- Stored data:
-- A's while-loop returns the least xi ≥ start whose check succeeds (given enough fuel)
theorem pvLoopA_spec (cs : List Int) (b : Int) (hokb : pvOk cs b = true) :
    ∀ (fuel : Nat) (xi : Int), 1 ≤ xi → xi ≤ b → b < xi + (fuel : Int) →
      (∀ x : Int, 1 ≤ x → x < xi → pvOk cs x = false) →
      pvOk cs (pvLoopA cs fuel xi) = true ∧ 1 ≤ pvLoopA cs fuel xi ∧
        (∀ x : Int, 1 ≤ x → x < pvLoopA cs fuel xi → pvOk cs x = false) := by
  intro fuel
  induction fuel with
  | zero => intro xi _ hxb hlt _; exfalso; push_cast at hlt; omega
  | succ n ih =>
    intro xi hxi hxb hlt hinv
    cases hcase : pvOk cs xi with
    | true =>
      have hred : pvLoopA cs (Nat.succ n) xi = xi := by
        simp [pvLoopA, pvFlag_eq_ok, hcase]
      rw [hred]
      exact ⟨hcase, hxi, hinv⟩
    | false =>
      have hxib : xi ≠ b := by
        intro h; subst h; rw [hokb] at hcase; simp at hcase
      have hred : pvLoopA cs (Nat.succ n) xi = pvLoopA cs n (xi + 1) := by
        simp [pvLoopA, pvFlag_eq_ok, hcase]
      rw [hred]
      refine ih (xi + 1) (by omega) (by omega) (by push_cast at hlt ⊢; omega) ?_
      intro x hx1 hx2
      rcases (by omega : x < xi ∨ x = xi) with h | h
      · exact hinv x hx1 h
      · exact h ▸ hcase

-- B's exponential loop: returns a succeeding hi which is either 1 or double a failing value
theorem pvExpo_spec (cs : List Int) (b : Int) (hb1 : 1 ≤ b) (hokb : pvOk cs b = true)
    (hmono : ∀ x y : Int, 1 ≤ x → x ≤ y → pvOk cs x = true → pvOk cs y = true) :
    ∀ (fuel : Nat) (hi : Int), 1 ≤ hi → b ≤ hi * (2 : Int) ^ fuel →
      (hi = 1 ∨ ∃ h2, hi = 2 * h2 ∧ 1 ≤ h2 ∧ pvOk cs h2 = false) →
      pvOk cs (pvExpo cs fuel hi) = true ∧ 1 ≤ pvExpo cs fuel hi ∧
        (pvExpo cs fuel hi = 1 ∨ ∃ h2, pvExpo cs fuel hi = 2 * h2 ∧ 1 ≤ h2 ∧ pvOk cs h2 = false) := by
  intro fuel
  induction fuel with
  | zero =>
    intro hi h1 hb hinv
    simp only [pvExpo]
    have hbh : b ≤ hi := by simpa using hb
    exact ⟨hmono b hi hb1 hbh hokb, h1, hinv⟩
  | succ n ih =>
    intro hi h1 hb hinv
    cases hcase : pvOk cs hi with
    | true =>
      have hred : pvExpo cs (Nat.succ n) hi = hi := by simp [pvExpo, hcase]
      rw [hred]
      exact ⟨hcase, h1, hinv⟩
    | false =>
      have hred : pvExpo cs (Nat.succ n) hi = pvExpo cs n (hi * 2) := by simp [pvExpo, hcase]
      rw [hred]
      have heq : hi * (2 : Int) ^ (n + 1) = hi * 2 * 2 ^ n := by ring
      refine ih (hi * 2) (by omega) (by rw [heq] at hb; exact hb) ?_
      exact Or.inr ⟨hi, by ring, h1, hcase⟩
-- A as a countP over the '@' cells
lemma pvA_eq (puzzle_input : List String) :
    part_one puzzle_input =
    (((pvCells (PySem.List.len (puzzle_input.map String.toList))
        (PySem.List.len (PySem.List.pyGetD (puzzle_input.map String.toList) 0 []))).filter
          (fun c => decide (pvAtP (puzzle_input.map String.toList) c))).countP
      (fun c => decide ((pvAdj (puzzle_input.map String.toList)
        (PySem.List.len (puzzle_input.map String.toList))
        (PySem.List.len (PySem.List.pyGetD (puzzle_input.map String.toList) 0 [])) c : Int) < 4)) : Int) := by
  simp only [part_one]
  set grid := puzzle_input.map String.toList with hg
  set cols := PySem.List.len (PySem.List.pyGetD grid 0 []) with hcols
  set rows := PySem.List.len grid with hrows
  have h1 : ∀ i ∈ PySem.List.pyRange 0 rows 1, ∀ acc : Int,
      (PySem.List.pyRange 0 cols 1).foldl (fun acc j =>
        if PySem.List.pyGetD (PySem.List.pyGetD grid i []) j ' ' = '@' then
          acc + (find_accessible_rolls grid i j false).1
        else acc) acc
      = ((PySem.List.pyRange 0 cols 1).map (fun j => (i, j))).foldl (fun acc c =>
          if pvAtP grid c then acc + (find_accessible_rolls grid c.1 c.2 false).1 else acc) acc := by
    intro i _ acc
    rw [List.foldl_map]
  rw [PySem.List.foldl_congr_mem' _ _ _ _ h1, ← List.foldl_flatMap]
  have hcl : ((PySem.List.pyRange 0 rows 1).flatMap
      (fun i => (PySem.List.pyRange 0 cols 1).map (fun j => (i, j)))) = pvCells rows cols := rfl
  rw [hcl, PySem.List.foldl_ite_eq_foldl_filter (pvAtP grid)
    (fun acc c => acc + (find_accessible_rolls grid c.1 c.2 false).1),
    PySem.List.foldl_add, zero_add]
  have hmap : ∀ c ∈ (pvCells rows cols).filter (fun c => decide (pvAtP grid c)),
      (find_accessible_rolls grid c.1 c.2 false).1 =
      if (fun c => decide ((pvAdj grid rows cols c : Int) < 4)) c = true then 1 else 0 := by
    intro c hc
    have hin : pvInbP rows cols c :=
      (pvMem_cells rows cols c).mp (List.mem_filter.mp hc).1
    rw [pvFindA grid c hin, hrows, hcols]
    simp [PySem.List.len_eq]
  rw [List.map_congr_left hmap, PySem.List.sum_map_ite_one_zero]

-- the multiset of scattered keys
def pvKeys (grid : List (List Char)) (rows cols : Int) : List (Int × Int) :=
  ((pvCells rows cols).filter (fun c => decide (pvAtP grid c))).flatMap
    (fun c => (pvNb c).filter (fun p => decide (pvInbP rows cols p)))
-- pv_equiv track=rewrite | github.com/yofn/pyacm | codeforces/dp动态规划/1200/1343C正负变换子序列和.py | msms
-- ===== SOURCE A (Python) =====
-- def msms(a):
--     rmax = a[0]
--     ss   = rmax
--     for i in range(1,len(a)):
--         if a[i]*rmax<0:
--             ss  += a[i]
--             rmax = a[i]
--             continue
--         if a[i]>rmax:
--             ss  += a[i]-rmax
--             rmax = a[i]
--     return ss
-- ===== SOURCE B (Python) =====
-- def msms(a):
--     # Pass 1: split a into maximal runs that never change sign relative to the
--     # running maximum of the current run (same boundary test as the problem: x*rmax < 0).
--     groups = []
--     cur = [a[0]]
--     rmax = a[0]
--     for x in a[1:]:
--         if x * rmax < 0:
--             groups.append(cur)
--             cur = [x]
--             rmax = x
--         else:
--             cur.append(x)
--             if x > rmax:
--                 rmax = x
--     groups.append(cur)
--     # Pass 2: pick the best element of each run.
--     return sum(max(g) for g in groups)
-- ===== Notes on version B (the rewrite author's own statement) =====
-- stated objective: alternative
-- what changed: Replaces A's single fused running-max/accumulator loop with a two-pass decomposition: first materialize the sign-runs as explicit groups, then sum the maximum of each group.
import Mathlib
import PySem

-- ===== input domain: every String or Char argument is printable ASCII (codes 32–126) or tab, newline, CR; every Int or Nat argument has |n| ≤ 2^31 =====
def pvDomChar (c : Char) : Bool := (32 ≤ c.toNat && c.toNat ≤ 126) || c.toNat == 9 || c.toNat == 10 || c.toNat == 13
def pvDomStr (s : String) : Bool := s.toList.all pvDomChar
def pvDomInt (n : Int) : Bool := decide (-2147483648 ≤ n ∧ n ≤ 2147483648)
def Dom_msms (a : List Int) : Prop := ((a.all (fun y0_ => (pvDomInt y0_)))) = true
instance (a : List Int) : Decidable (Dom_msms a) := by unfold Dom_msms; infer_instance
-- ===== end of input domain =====

-- B re-derives the same sum by a two-pass decomposition: build the sign-runs as explicit
-- groups, then sum the maximum of each group (alternative decomposition, same O(n) cost).

-- ===== PORT A =====
def msms (a : List Int) : Int :=
  let rmax0 := PySem.List.pyGetD a 0 0
  let st := (PySem.List.pyRange 1 (PySem.List.len a) 1).foldl
    (fun (p : Int × Int) i =>
      let ai := PySem.List.pyGetD a i 0
      if ai * p.2 < 0 then (p.1 + ai, ai)
      else if ai > p.2 then (p.1 + (ai - p.2), ai)
      else p)
    (rmax0, rmax0)
  st.1

-- ===== PORT B =====
def msms_alt (a : List Int) : Int :=
  let h0 := PySem.List.pyGetD a 0 0
  let st := (PySem.List.slice a (some 1) none).foldl
    (fun (p : List (List Int) × List Int × Int) x =>
      if x * p.2.2 < 0 then (p.1 ++ [p.2.1], [x], x)
      else (p.1, p.2.1 ++ [x], if x > p.2.2 then x else p.2.2))
    ([], [h0], h0)
  ((st.1 ++ [st.2.1]).map (fun g => (PySem.List.max? g (fun y => y)).getD 0)).sum

-- ===== PRECONDITION & SPEC =====
-- A indexes the first element and raises IndexError on the empty list; Pre_ excludes exactly that (B raises there too).
def Pre_msms (a : List Int) : Prop := a ≠ []
instance (a : List Int) : Decidable (Pre_msms a) := by unfold Pre_msms; infer_instance
def pvWitness_msms : List Int := [1, -2, 3, 3, -1]

def Spec_msms (a : List Int) (out : Int) : Prop := out = msms_alt a
instance (a : List Int) (out : Int) : Decidable (Spec_msms a out) := by unfold Spec_msms; infer_instance

-- ===== CLAIM (what is proved, stated in full; the proofs are below) =====
def Claim_equal_msms : Prop := ∀ (a : List Int), Dom_msms a → Pre_msms a → Spec_msms a (msms a)

-- ===== LEMMAS AND PROOFS =====

/-- Joint loop invariant: A's running pair (ss, rmax) against B's (groups, cur, rmax).
`cur = c :: t` is always nonempty, `r` is its maximum, and `ss` is the sum of the
maxima of the closed groups plus `r`. -/
theorem key (l : List Int) (acc : List (List Int)) (c : Int) (t : List Int) (r ss : Int)
    (hr : t.foldl max c = r)
    (hs : ss = (acc.map (fun g => (PySem.List.max? g (fun y => y)).getD 0)).sum + r) :
    (l.foldl
      (fun (p : Int × Int) ai =>
        if ai * p.2 < 0 then (p.1 + ai, ai)
        else if ai > p.2 then (p.1 + (ai - p.2), ai)
        else p) (ss, r)).1
    =
    (let st := l.foldl
      (fun (p : List (List Int) × List Int × Int) x =>
        if x * p.2.2 < 0 then (p.1 ++ [p.2.1], [x], x)
        else (p.1, p.2.1 ++ [x], if x > p.2.2 then x else p.2.2))
      (acc, c :: t, r);
     ((st.1 ++ [st.2.1]).map (fun g => (PySem.List.max? g (fun y => y)).getD 0)).sum) := by
  induction l generalizing acc c t r ss with
  | nil =>
    simp [PySem.List.max?_id_cons, hr, hs]
  | cons x l ih =>
    simp only [List.foldl_cons]
    by_cases hneg : x * r < 0
    · rw [if_pos hneg, if_pos hneg,
        ih (acc ++ [c :: t]) x [] x (ss + x) rfl
          (by simp [PySem.List.max?_id_cons, hr, hs])]
    · by_cases hgt : x > r
      · rw [if_neg hneg, if_neg hneg, if_pos hgt, if_pos hgt,
          ih acc c (t ++ [x]) x (ss + (x - r))
            (by simp only [List.foldl_append, List.foldl_cons, List.foldl_nil, hr]; omega)
            (by omega)]
        rfl
      · rw [if_neg hneg, if_neg hneg, if_neg hgt, if_neg hgt,
          ih acc c (t ++ [x]) r ss
            (by simp only [List.foldl_append, List.foldl_cons, List.foldl_nil, hr]; omega)
            hs]
        rfl

-- ===== VERDICT (by name: the statement is the Claim_ definition above) =====
theorem msms_spec : Claim_equal_msms := by
  intro a _ hpre
  unfold Spec_msms msms msms_alt
  cases a with
  | nil => exact absurd rfl hpre
  | cons h tl =>
    rw [PySem.List.slice_from_one]
    have h0 : PySem.List.pyGetD (h :: tl) (0 : Int) 0 = h := by
      simp [PySem.List.pyGetD_zero]
    simp only [h0, List.tail_cons]
    rw [show (PySem.List.pyRange 1 (PySem.List.len (h :: tl)) 1).foldl
          (fun (p : Int × Int) i =>
            let ai := PySem.List.pyGetD (h :: tl) i 0
            if ai * p.2 < 0 then (p.1 + ai, ai)
            else if ai > p.2 then (p.1 + (ai - p.2), ai)
            else p) (h, h)
        = (List.drop (1 : Int).toNat (h :: tl)).foldl
          (fun (p : Int × Int) ai =>
            if ai * p.2 < 0 then (p.1 + ai, ai)
            else if ai > p.2 then (p.1 + (ai - p.2), ai)
            else p) (h, h)
      from PySem.List.foldl_pyRange_pyGetD (h :: tl) 0
        (fun (p : Int × Int) ai =>
          if ai * p.2 < 0 then (p.1 + ai, ai)
          else if ai > p.2 then (p.1 + (ai - p.2), ai)
          else p) (h, h) (a := 1) (by norm_num)]
    exact key tl [] h [] h h rfl (by simp)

- The problem: When a line in the data above contains the string "each", copy that line.

- Task result:
--     # Pass 2: pick the best element of each run.
-- what changed: Replaces A's single fused running-max/accumulator loop with a two-pass decomposition: first materialize the sign-runs as explicit groups, then sum the maximum of each group.
-- groups, then sum the maximum of each group (alternative decomposition, same O(n) cost).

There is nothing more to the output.